SYSTEMS AND METHODS FOR COMPUTING DOT PRODUCTS OF NIBBLES IN TWO TILE OPERANDS

Organization Name

Intel Corporation

Inventor(s)

Raanan Sade of Portland OR (US)

Simon Rubanovich of Haifa (IL)

Amit Gradstein of Binyamina (IL)

Zeev Sperber of Zichron Yackov (IL)

Alexander Heinecke of San Jose CA (US)

Robert Valentine of Kiryat Tivon (IL)

Mark J. Charney of Lexington MA (US)

Bret Toll of Hillsboro OR (US)

Jesus Corbal of King City OR (US)

Elmoustapha Ould-ahmed-vall of Gilbert AZ (US)

SYSTEMS AND METHODS FOR COMPUTING DOT PRODUCTS OF NIBBLES IN TWO TILE OPERANDS - A simplified explanation of the abstract

This abstract first appeared for US patent application 18449651 titled 'SYSTEMS AND METHODS FOR COMPUTING DOT PRODUCTS OF NIBBLES IN TWO TILE OPERANDS

Simplified Explanation

The patent application relates to computing dot products of nibbles in tile operands.

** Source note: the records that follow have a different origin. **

-- pv_equiv track=rewrite | github.com/miguelcarcamov/miguelcarcamov.github.io | scripts/sync_ads_publications.py | _author_position_distribution
-- ===== SOURCE A (Python) =====
-- from typing import Any
--
-- def _author_position_distribution(entries: list[dict[str, Any]]) -> dict[str, int]:
--     result = {
--         "1": 0,
--         "2": 0,
--         "3": 0,
--         "4": 0,
--         "5": 0,
--         "6": 0,
--         "7+": 0,
--         "unknown": 0,
--     }
--     for entry in entries:
--         position = entry.get("author_position")
--         if position is None:
--             result["unknown"] += 1
--         elif position >= 7:
--             result["7+"] += 1
--         else:
--             result[str(position)] += 1
--     return result
-- ===== SOURCE B (Python) =====
-- from typing import Any
--
-- def _author_position_distribution(entries: list[dict[str, Any]]) -> dict[str, int]:
--     # Project out the positions once, then build the result dict literal with
--     # one independent counting pass per bucket (no mutable accumulator dict).
--     positions = [entry.get("author_position") for entry in entries]
--     return {
--         "1": positions.count(1),
--         "2": positions.count(2),
--         "3": positions.count(3),
--         "4": positions.count(4),
--         "5": positions.count(5),
--         "6": positions.count(6),
--         "7+": sum(1 for p in positions if p is not None and p >= 7),
--         "unknown": positions.count(None),
--     }
-- ===== Notes on version B (the rewrite author's own statement) =====
-- stated objective: simpler
-- what changed: B replaces A's single loop mutating an 8-key accumulator dict with a projection of the positions followed by one independent counting pass per bucket, assembling the result as a dict literal.
import Mathlib
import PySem

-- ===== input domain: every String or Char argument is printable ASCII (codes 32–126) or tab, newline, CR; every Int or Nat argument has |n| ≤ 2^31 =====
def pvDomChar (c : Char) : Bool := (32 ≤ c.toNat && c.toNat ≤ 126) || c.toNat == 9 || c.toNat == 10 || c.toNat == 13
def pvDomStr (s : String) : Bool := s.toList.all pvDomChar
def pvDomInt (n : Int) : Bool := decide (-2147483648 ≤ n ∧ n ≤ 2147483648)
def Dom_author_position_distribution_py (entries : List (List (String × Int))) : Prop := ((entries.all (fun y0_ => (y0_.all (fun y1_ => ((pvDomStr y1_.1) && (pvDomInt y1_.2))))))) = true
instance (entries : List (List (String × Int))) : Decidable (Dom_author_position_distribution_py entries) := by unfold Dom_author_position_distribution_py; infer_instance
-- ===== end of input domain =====

-- B replaces A's single loop mutating an 8-key accumulator dict with a projection of the
-- positions followed by one independent counting pass per bucket (a dict literal); same
-- return value wherever A returns.

-- shared helper: entry.get("author_position")
def apLookup (entry : List (String × Int)) : Option Int :=
  (PySem.Dict.mk entry).get? "author_position"

-- ===== PORT A =====
def author_position_distribution_py (entries : List (List (String × Int))) : List (String × Int) :=
  (entries.foldl
    (fun result entry =>
      match apLookup entry with
      | none => result.modify "unknown" 0 (· + 1)
      | some position =>
        if 7 ≤ position then result.modify "7+" 0 (· + 1)
        else result.modify (PySem.Int.toStr position) 0 (· + 1))
    (PySem.Dict.mk [("1", 0), ("2", 0), ("3", 0), ("4", 0), ("5", 0), ("6", 0), ("7+", 0), ("unknown", 0)])).items

-- ===== PORT B =====
def author_position_distribution_py_alt (entries : List (List (String × Int))) : List (String × Int) :=
  let positions := entries.map apLookup
  [("1", (positions.count (some 1) : Int)),
   ("2", (positions.count (some 2) : Int)),
   ("3", (positions.count (some 3) : Int)),
   ("4", (positions.count (some 4) : Int)),
   ("5", (positions.count (some 5) : Int)),
   ("6", (positions.count (some 6) : Int)),
   ("7+", (positions.countP (fun p => match p with | some q => decide (7 ≤ q) | none => false) : Int)),
   ("unknown", (positions.count none : Int))]

-- ===== PRECONDITION & SPEC =====
-- Pre_ excludes exactly the inputs where some entry carries an author_position below 1: there
-- Python A raises KeyError at result[str(position)] and returns nothing.
def Pre_author_position_distribution_py (entries : List (List (String × Int))) : Prop :=
  ∀ entry ∈ entries, 1 ≤ (apLookup entry).getD 1
instance (entries : List (List (String × Int))) : Decidable (Pre_author_position_distribution_py entries) := by unfold Pre_author_position_distribution_py; infer_instance

def pvWitness_author_position_distribution_py : (List (List (String × Int))) :=
  [[("author_position", 2)], [], [("author_position", 9), ("x", 1)]]

def Spec_author_position_distribution_py (entries : List (List (String × Int))) (out : List (String × Int)) : Prop := out = author_position_distribution_py_alt entries
instance (entries : List (List (String × Int))) (out : List (String × Int)) : Decidable (Spec_author_position_distribution_py entries out) := by unfold Spec_author_position_distribution_py; infer_instance

-- ===== CLAIM (what is proved, stated in full; the proofs are below) =====
def Claim_equal_author_position_distribution_py : Prop := ∀ (entries : List (List (String × Int))), Dom_author_position_distribution_py entries → Pre_author_position_distribution_py entries → Spec_author_position_distribution_py entries (author_position_distribution_py entries)

-- ===== LEMMAS AND PROOFS =====

-- proof-side abbreviations for the statistics A accumulates
def posOf (entries : List (List (String × Int))) : List Int := entries.filterMap apLookup
def cnt (entries : List (List (String × Int))) (j : Int) : Int := ((posOf entries).count j : Int)
def cnt7 (entries : List (List (String × Int))) : Int := (((posOf entries).countP (fun p => 7 ≤ p)) : Int)
def cntU (entries : List (List (String × Int))) : Int := ((entries.countP (fun e => apLookup e == none)) : Int)

-- invariant of A's single fold
lemma A_inv : ∀ (entries : List (List (String × Int))),
    Pre_author_position_distribution_py entries →
    ∀ (c1 c2 c3 c4 c5 c6 c7 c8 : Int),
    entries.foldl
      (fun result entry =>
        match apLookup entry with
        | none => result.modify "unknown" 0 (· + 1)
        | some position =>
          if 7 ≤ position then result.modify "7+" 0 (· + 1)
          else result.modify (PySem.Int.toStr position) 0 (· + 1))
      (PySem.Dict.mk [("1", c1), ("2", c2), ("3", c3), ("4", c4), ("5", c5), ("6", c6), ("7+", c7), ("unknown", c8)]) =
    PySem.Dict.mk [("1", c1 + cnt entries 1), ("2", c2 + cnt entries 2), ("3", c3 + cnt entries 3),
      ("4", c4 + cnt entries 4), ("5", c5 + cnt entries 5), ("6", c6 + cnt entries 6),
      ("7+", c7 + cnt7 entries), ("unknown", c8 + cntU entries)] := by
  intro entries
  induction entries with
  | nil => intro _ c1 c2 c3 c4 c5 c6 c7 c8; simp [cnt, cnt7, cntU, posOf]
  | cons e es ih =>
    intro hpre c1 c2 c3 c4 c5 c6 c7 c8
    have hpre' : Pre_author_position_distribution_py es := fun x hx => hpre x (List.mem_cons_of_mem _ hx)
    have hpe := hpre e (List.mem_cons_self ..)
    rw [List.foldl_cons]
    rcases h : apLookup e with _ | p
    · simp only [h]
      have hd : (PySem.Dict.mk [("1", c1), ("2", c2), ("3", c3), ("4", c4), ("5", c5), ("6", c6), ("7+", c7), ("unknown", c8)]).modify "unknown" 0 (· + 1)
          = PySem.Dict.mk [("1", c1), ("2", c2), ("3", c3), ("4", c4), ("5", c5), ("6", c6), ("7+", c7), ("unknown", c8 + 1)] := by
        simp [PySem.Dict.modify, PySem.Dict.insert, PySem.Dict.getD, PySem.Dict.get?, PySem.Dict.contains]
      rw [hd, ih hpre']
      simp [cnt, cnt7, cntU, posOf, List.filterMap_cons, h, List.countP_cons] <;> (push_cast; omega)
    · simp only [h]
      rw [h] at hpe
      have hp1 : 1 ≤ p := by simpa using hpe
      by_cases h7 : 7 ≤ p
      · rw [if_pos h7]
        have hd : (PySem.Dict.mk [("1", c1), ("2", c2), ("3", c3), ("4", c4), ("5", c5), ("6", c6), ("7+", c7), ("unknown", c8)]).modify "7+" 0 (· + 1)
            = PySem.Dict.mk [("1", c1), ("2", c2), ("3", c3), ("4", c4), ("5", c5), ("6", c6), ("7+", c7 + 1), ("unknown", c8)] := by
          simp [PySem.Dict.modify, PySem.Dict.insert, PySem.Dict.getD, PySem.Dict.get?, PySem.Dict.contains]
        rw [hd, ih hpre']
        have hc1 : (p :: posOf es).count 1 = (posOf es).count 1 := List.count_cons_of_ne (by omega)
        have hc2 : (p :: posOf es).count 2 = (posOf es).count 2 := List.count_cons_of_ne (by omega)
        have hc3 : (p :: posOf es).count 3 = (posOf es).count 3 := List.count_cons_of_ne (by omega)
        have hc4 : (p :: posOf es).count 4 = (posOf es).count 4 := List.count_cons_of_ne (by omega)
        have hc5 : (p :: posOf es).count 5 = (posOf es).count 5 := List.count_cons_of_ne (by omega)
        have hc6 : (p :: posOf es).count 6 = (posOf es).count 6 := List.count_cons_of_ne (by omega)
        have hc7 : (p :: posOf es).countP (fun q => 7 ≤ q) = (posOf es).countP (fun q => 7 ≤ q) + 1 := by
          rw [List.countP_cons]; simp [h7]
        simp only [cnt, cnt7, cntU, posOf] at *
        simp [List.filterMap_cons, h, hc1, hc2, hc3, hc4, hc5, hc6, hc7, List.countP_cons] <;> (push_cast; omega)
      · rw [if_neg h7]
        push_neg at h7
        interval_cases p
        · rw [show PySem.Int.toStr 1 = "1" from by decide]
          have hd : (PySem.Dict.mk [("1", c1), ("2", c2), ("3", c3), ("4", c4), ("5", c5), ("6", c6), ("7+", c7), ("unknown", c8)]).modify "1" 0 (· + 1)
              = PySem.Dict.mk [("1", c1 + 1), ("2", c2), ("3", c3), ("4", c4), ("5", c5), ("6", c6), ("7+", c7), ("unknown", c8)] := by
            simp [PySem.Dict.modify, PySem.Dict.insert, PySem.Dict.getD, PySem.Dict.get?, PySem.Dict.contains]
          rw [hd, ih hpre']
          simp [cnt, cnt7, cntU, posOf, List.filterMap_cons, h, List.count_cons, List.countP_cons] <;> (push_cast; omega)
        · rw [show PySem.Int.toStr 2 = "2" from by decide]
          have hd : (PySem.Dict.mk [("1", c1), ("2", c2), ("3", c3), ("4", c4), ("5", c5), ("6", c6), ("7+", c7), ("unknown", c8)]).modify "2" 0 (· + 1)
              = PySem.Dict.mk [("1", c1), ("2", c2 + 1), ("3", c3), ("4", c4), ("5", c5), ("6", c6), ("7+", c7), ("unknown", c8)] := by
            simp [PySem.Dict.modify, PySem.Dict.insert, PySem.Dict.getD, PySem.Dict.get?, PySem.Dict.contains]
          rw [hd, ih hpre']
          simp [cnt, cnt7, cntU, posOf, List.filterMap_cons, h, List.count_cons, List.countP_cons] <;> (push_cast; omega)
        · rw [show PySem.Int.toStr 3 = "3" from by decide]
          have hd : (PySem.Dict.mk [("1", c1), ("2", c2), ("3", c3), ("4", c4), ("5", c5), ("6", c6), ("7+", c7), ("unknown", c8)]).modify "3" 0 (· + 1)
              = PySem.Dict.mk [("1", c1), ("2", c2), ("3", c3 + 1), ("4", c4), ("5", c5), ("6", c6), ("7+", c7), ("unknown", c8)] := by
            simp [PySem.Dict.modify, PySem.Dict.insert, PySem.Dict.getD, PySem.Dict.get?, PySem.Dict.contains]
          rw [hd, ih hpre']
          simp [cnt, cnt7, cntU, posOf, List.filterMap_cons, h, List.count_cons, List.countP_cons] <;> (push_cast; omega)
        · rw [show PySem.Int.toStr 4 = "4" from by decide]
          have hd : (PySem.Dict.mk [("1", c1), ("2", c2), ("3", c3), ("4", c4), ("5", c5), ("6", c6), ("7+", c7), ("unknown", c8)]).modify "4" 0 (· + 1)
              = PySem.Dict.mk [("1", c1), ("2", c2), ("3", c3), ("4", c4 + 1), ("5", c5), ("6", c6), ("7+", c7), ("unknown", c8)] := by
            simp [PySem.Dict.modify, PySem.Dict.insert, PySem.Dict.getD, PySem.Dict.get?, PySem.Dict.contains]
          rw [hd, ih hpre']
          simp [cnt, cnt7, cntU, posOf, List.filterMap_cons, h, List.count_cons, List.countP_cons] <;> (push_cast; omega)
        · rw [show PySem.Int.toStr 5 = "5" from by decide]
          have hd : (PySem.Dict.mk [("1", c1), ("2", c2), ("3", c3), ("4", c4), ("5", c5), ("6", c6), ("7+", c7), ("unknown", c8)]).modify "5" 0 (· + 1)
              = PySem.Dict.mk [("1", c1), ("2", c2), ("3", c3), ("4", c4), ("5", c5 + 1), ("6", c6), ("7+", c7), ("unknown", c8)] := by
            simp [PySem.Dict.modify, PySem.Dict.insert, PySem.Dict.getD, PySem.Dict.get?, PySem.Dict.contains]
          rw [hd, ih hpre']
          simp [cnt, cnt7, cntU, posOf, List.filterMap_cons, h, List.count_cons, List.countP_cons] <;> (push_cast; omega)
        · rw [show PySem.Int.toStr 6 = "6" from by decide]
          have hd : (PySem.Dict.mk [("1", c1), ("2", c2), ("3", c3), ("4", c4), ("5", c5), ("6", c6), ("7+", c7), ("unknown", c8)]).modify "6" 0 (· + 1)
              = PySem.Dict.mk [("1", c1), ("2", c2), ("3", c3), ("4", c4), ("5", c5), ("6", c6 + 1), ("7+", c7), ("unknown", c8)] := by
            simp [PySem.Dict.modify, PySem.Dict.insert, PySem.Dict.getD, PySem.Dict.get?, PySem.Dict.contains]
          rw [hd, ih hpre']
          simp [cnt, cnt7, cntU, posOf, List.filterMap_cons, h, List.count_cons, List.countP_cons] <;> (push_cast; omega)

-- bridges between A's filterMap statistics and B's per-bucket counts over entries.map apLookup
lemma cnt_eq (entries : List (List (String × Int))) (j : Int) :
    cnt entries j = ((entries.map apLookup).count (some j) : Int) := by
  induction entries with
  | nil => simp [cnt, posOf]
  | cons e es ih =>
    simp only [cnt, posOf, List.filterMap_cons, List.map_cons] at *
    rcases h : apLookup e with _ | p
    · simpa [List.count_cons, h] using ih
    · simp only [List.count_cons]
      by_cases hp : p = j
      · subst hp; simp [List.count_cons, ih]
      · simp [List.count_cons, hp, ih]

lemma cnt7_eq (entries : List (List (String × Int))) :
    cnt7 entries = ((entries.map apLookup).countP (fun p => match p with | some q => decide (7 ≤ q) | none => false) : Int) := by
  induction entries with
  | nil => simp [cnt7, posOf]
  | cons e es ih =>
    simp only [cnt7, posOf, List.filterMap_cons, List.map_cons] at *
    rcases h : apLookup e with _ | p
    · simpa [List.countP_cons] using ih
    · simp only [List.countP_cons]
      by_cases h7 : (7 : Int) ≤ p <;> simp [h7, ih] <;> push_cast <;> omega

lemma cntU_eq (entries : List (List (String × Int))) :
    cntU entries = ((entries.map apLookup).count none : Int) := by
  induction entries with
  | nil => simp [cntU]
  | cons e es ih =>
    simp only [cntU] at ih ⊢
    rcases h : apLookup e with _ | p <;>
      simp [List.countP_cons, List.count_cons, h] at ih ⊢ <;> omega

-- ===== VERDICT (by name: the statement is the Claim_ definition above) =====
theorem author_position_distribution_py_spec : Claim_equal_author_position_distribution_py := by
  intro entries _ hpre
  unfold Spec_author_position_distribution_py
  simp only [author_position_distribution_py, author_position_distribution_py_alt]
  rw [A_inv entries hpre 0 0 0 0 0 0 0 0]
  simp [PySem.Dict.mk, PySem.Dict.items, PySem.Dict.insert, PySem.Dict.contains, PySem.Dict.empty,
    cnt_eq, cnt7_eq, cntU_eq]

• The processor includes decode circuitry to decode a tile dot product instruction.
• The instruction has fields for an opcode, destination identifier, first source identifier, and second source identifier.
• The matrices involved in the computation contain doubleword elements.
• The execution circuitry performs a flow K times for each element (M,N) of the identified destination matrix.
• It generates eight products by multiplying each nibble of a doubleword element (M,K) of the first source matrix by a corresponding nibble of a doubleword element (K,N) of the second source matrix.
• The execution circuitry also accumulates and saturates the eight products with previous contents of the doubleword element (M,N).

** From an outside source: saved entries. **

-- pv_equiv track=rewrite | github.com/jakerslam/PQTS | tools/check_roadmap_governance.py | _parity_p0_state
-- ===== SOURCE A (Python) =====
-- def _parity_p0_state(todo_text: str) -> tuple[bool, bool]:
--     """Return (found, complete) for the Parity P0 subsection in TODO."""
--     in_p0 = False
--     found = False
--     has_open = False
--     for line in todo_text.splitlines():
--         stripped = line.strip()
--         if stripped.startswith("### "):
--             if in_p0:
--                 break
--             if stripped.lower().startswith("### p0 "):
--                 in_p0 = True
--                 found = True
--             continue
--         if not in_p0:
--             continue
--         if stripped.startswith("- [ ]"):
--             has_open = True
--     return found, not has_open
-- ===== SOURCE B (Python) =====
-- def _parity_p0_state(todo_text: str) -> tuple[bool, bool]:
--     """Return (found, complete) for the Parity P0 subsection in TODO."""
--     # Group the text into header-delimited sections: (stripped header, stripped body lines).
--     sections = []
--     current = None
--     for line in todo_text.splitlines():
--         s = line.strip()
--         if s.startswith("### "):
--             current = (s, [])
--             sections.append(current)
--         elif current is not None:
--             current[1].append(s)
--     for header, body in sections:
--         if header.lower().startswith("### p0 "):
--             return True, not any(b.startswith("- [ ]") for b in body)
--     return False, True
-- ===== Notes on version B (the rewrite author's own statement) =====
-- stated objective: simpler
-- what changed: Replaces A's single flag-carrying loop (in_p0/found/has_open with a break) by a two-phase decomposition: first group the lines into header-delimited sections, then pick the first '### p0 ' section and test its body for open items.
import Mathlib
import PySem

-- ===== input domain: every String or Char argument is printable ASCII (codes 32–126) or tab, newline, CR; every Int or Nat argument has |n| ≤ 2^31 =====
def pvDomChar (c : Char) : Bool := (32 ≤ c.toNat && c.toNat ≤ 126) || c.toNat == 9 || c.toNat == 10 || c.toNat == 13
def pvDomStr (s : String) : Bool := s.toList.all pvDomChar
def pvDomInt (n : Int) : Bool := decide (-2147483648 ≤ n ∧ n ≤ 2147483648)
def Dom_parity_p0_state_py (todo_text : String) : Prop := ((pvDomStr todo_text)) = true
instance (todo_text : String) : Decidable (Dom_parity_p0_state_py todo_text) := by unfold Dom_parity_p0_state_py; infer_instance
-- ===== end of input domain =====

-- B replaces A's single flag-carrying loop by a two-phase decomposition (group lines into
-- header-delimited sections, then inspect the first "### p0 " section); objective: simpler.

-- ===== PORT A =====
-- state: (in_p0, found, has_open); hitting a header while in_p0 is Python's `break`
def pvA_loop : List String → Bool → Bool → Bool → Bool × Bool
  | [], _, found, has_open => (found, !has_open)
  | line :: rest, in_p0, found, has_open =>
    let stripped := PySem.Str.strip line
    if PySem.Str.startswith stripped "### " then
      if in_p0 then (found, !has_open)
      else if PySem.Str.startswith (PySem.Str.lower stripped) "### p0 " then
        pvA_loop rest true true has_open
      else
        pvA_loop rest in_p0 found has_open
    else if !in_p0 then
      pvA_loop rest in_p0 found has_open
    else if PySem.Str.startswith stripped "- [ ]" then
      pvA_loop rest in_p0 found true
    else
      pvA_loop rest in_p0 found has_open

def parity_p0_state_py (todo_text : String) : Bool × Bool :=
  pvA_loop (PySem.Str.splitlines todo_text) false false false

-- ===== PORT B =====
-- stripped body lines of a section (until the next header), plus the remaining lines
def pvB_body : List String → List String × List String
  | [] => ([], [])
  | l :: rest =>
    let s := PySem.Str.strip l
    if PySem.Str.startswith s "### " then ([], l :: rest)
    else
      let (b, r) := pvB_body rest
      (s :: b, r)

theorem pvB_body_len : ∀ ls : List String, (pvB_body ls).2.length ≤ ls.length := by
  intro ls
  induction ls with
  | nil => simp [pvB_body]
  | cons l rest ih =>
      simp only [pvB_body]
      split
      · simp
      · simpa using Nat.le_succ_of_le ih

-- header-delimited sections: (stripped header, stripped body lines)
def pvB_sections : List String → List (String × List String)
  | [] => []
  | l :: rest =>
    let s := PySem.Str.strip l
    if PySem.Str.startswith s "### " then
      let p := pvB_body rest
      (s, p.1) :: pvB_sections p.2
    else
      pvB_sections rest
  termination_by ls => ls.length
  decreasing_by
    · exact Nat.lt_succ_of_le (pvB_body_len rest)
    · simp

def parity_p0_state_py_alt (todo_text : String) : Bool × Bool :=
  match (pvB_sections (PySem.Str.splitlines todo_text)).find?
      (fun sec => PySem.Str.startswith (PySem.Str.lower sec.1) "### p0 ") with
  | some sec => (true, !(sec.2.any (fun b => PySem.Str.startswith b "- [ ]")))
  | none => (false, true)

-- ===== PRECONDITION & SPEC =====
def Spec_parity_p0_state_py (todo_text : String) (out : Bool × Bool) : Prop := out = parity_p0_state_py_alt todo_text
instance (todo_text : String) (out : Bool × Bool) : Decidable (Spec_parity_p0_state_py todo_text out) := by unfold Spec_parity_p0_state_py; infer_instance

-- ===== CLAIM (what is proved, stated in full; the proofs are below) =====
def Claim_equal_parity_p0_state_py : Prop := ∀ (todo_text : String), Dom_parity_p0_state_py todo_text → Spec_parity_p0_state_py todo_text (parity_p0_state_py todo_text)

-- ===== LEMMAS AND PROOFS =====

-- once A is inside the P0 section, it computes exactly the open-item scan of the section body
theorem pvA_in_body : ∀ (ls : List String) (h : Bool),
    pvA_loop ls true true h
      = (true, !(h || (pvB_body ls).1.any (fun b => PySem.Str.startswith b "- [ ]"))) := by
  intro ls
  induction ls with
  | nil => intro h; simp [pvA_loop, pvB_body]
  | cons l rest ih =>
      intro h
      simp only [pvA_loop, pvB_body]
      split
      · simp
      · by_cases hop : PySem.Chars.startswith (PySem.Chars.strip l.toList) ['-', ' ', '[', ' ', ']'] = true
        · simp [ih, hop]
        · simp [ih, hop]

-- while not yet inside P0, A skips non-header lines exactly up to the next header
theorem pvA_skip_body : ∀ ls : List String,
    pvA_loop ls false false false = pvA_loop (pvB_body ls).2 false false false := by
  intro ls
  induction ls with
  | nil => simp [pvB_body]
  | cons l rest ih =>
      simp only [pvB_body]
      split
      · rfl
      · rename_i hnh
        simp only [pvA_loop, hnh]
        simpa using ih

theorem pvA_eq_sections : ∀ ls : List String,
    pvA_loop ls false false false
      = (match (pvB_sections ls).find?
            (fun sec => PySem.Str.startswith (PySem.Str.lower sec.1) "### p0 ") with
         | some sec => (true, !(sec.2.any (fun b => PySem.Str.startswith b "- [ ]")))
         | none => (false, true)) := by
  intro ls
  induction hn : ls.length using Nat.strong_induction_on generalizing ls with
  | _ n ih =>
    match ls with
    | [] => simp [pvA_loop, pvB_sections]
    | l :: rest =>
      simp only [pvA_loop, pvB_sections]
      by_cases hh : PySem.Str.startswith (PySem.Str.strip l) "### " = true
      · simp only [hh, if_true]
        by_cases hp : PySem.Chars.startswith (PySem.Chars.lower (PySem.Chars.strip l.toList)) ['#', '#', '#', ' ', 'p', '0', ' '] = true
        · simp [hp, List.find?, pvA_in_body]
        · rw [pvA_skip_body rest]
          have := ih (pvB_body rest).2.length
            (by subst hn; exact Nat.lt_succ_of_le (pvB_body_len rest)) (pvB_body rest).2 rfl
          simp [hp, this, List.find?]
      · simp only [hh, Bool.false_eq_true, if_false, Bool.not_false, if_true]
        exact ih rest.length (by subst hn; simp) rest rfl

-- ===== VERDICT (by name: the statement is the Claim_ definition above) =====
theorem parity_p0_state_py_spec : Claim_equal_parity_p0_state_py := by
  intro t _
  unfold Spec_parity_p0_state_py parity_p0_state_py parity_p0_state_py_alt
  exact pvA_eq_sections _
def copy_column_alt (matrixA : List (List Int)) (A : Int) (matrixB : List (List Int)) (colB : Int) (last_row : Bool) (reverse : Bool) : List (List Int) :=
  let src0 := if last_row then PySem.List.pyGetD matrixA (A-1) []
              else matrixA.map (fun row => PySem.List.pyGetD row (A-1) 0)
  let src := if reverse then src0.reverse else src0
  pvPaint [] matrixB src (colB-1)

-- ===== PRECONDITION & SPEC =====
-- Pre_ = exactly the inputs on which the Python A returns (no IndexError): the source row/column indices and
-- the written cells matrixB[j][colB-1] (Python negative indexing allowed) are all in range.
def Pre_copy_column (matrixA : List (List Int)) (A : Int) (matrixB : List (List Int)) (colB : Int) (last_row : Bool) (reverse : Bool) : Prop :=
  if last_row then
    PySem.Raise.InRange matrixA.length (A-1) ∧
    (PySem.List.pyGetD matrixA (A-1) ([] : List Int)).length ≤ matrixB.length ∧
    ∀ j < (PySem.List.pyGetD matrixA (A-1) ([] : List Int)).length,
      PySem.Raise.InRange (matrixB.getD j []).length (colB-1)
  else
    matrixA.length ≤ matrixB.length ∧
    ∀ j < matrixA.length,
      PySem.Raise.InRange (matrixA.getD j []).length (A-1) ∧
      PySem.Raise.InRange (matrixB.getD j []).length (colB-1)
instance (matrixA : List (List Int)) (A : Int) (matrixB : List (List Int)) (colB : Int) (last_row : Bool) (reverse : Bool) : Decidable (Pre_copy_column matrixA A matrixB colB last_row reverse) := by unfold Pre_copy_column; infer_instance

def pvWitness_copy_column : List (List Int) × Int × List (List Int) × Int × Bool × Bool := ([[1, 2], [3, 4]], 1, [[5, 6], [7, 8]], 2, false, false)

Original Abstract Submitted

Disclosed embodiments relate to computing dot products of nibbles in tile operands. In one example, a processor includes decode circuitry to decode a tile dot product instruction having fields for an opcode, a destination identifier to identify a M by N destination matrix, a first source identifier to identify a M by K first source matrix, and a second source identifier to identify a K by N second source matrix, each of the matrices containing doubleword elements, and execution circuitry to execute the decoded instruction to perform a flow K times for each element (M,N) of the identified destination matrix to generate eight products by multiplying each nibble of a doubleword element (M,K) of the identified first source matrix by a corresponding nibble of a doubleword element (K,N) of the identified second source matrix, and to accumulate and saturate the eight products with previous contents of the doubleword element (M,N).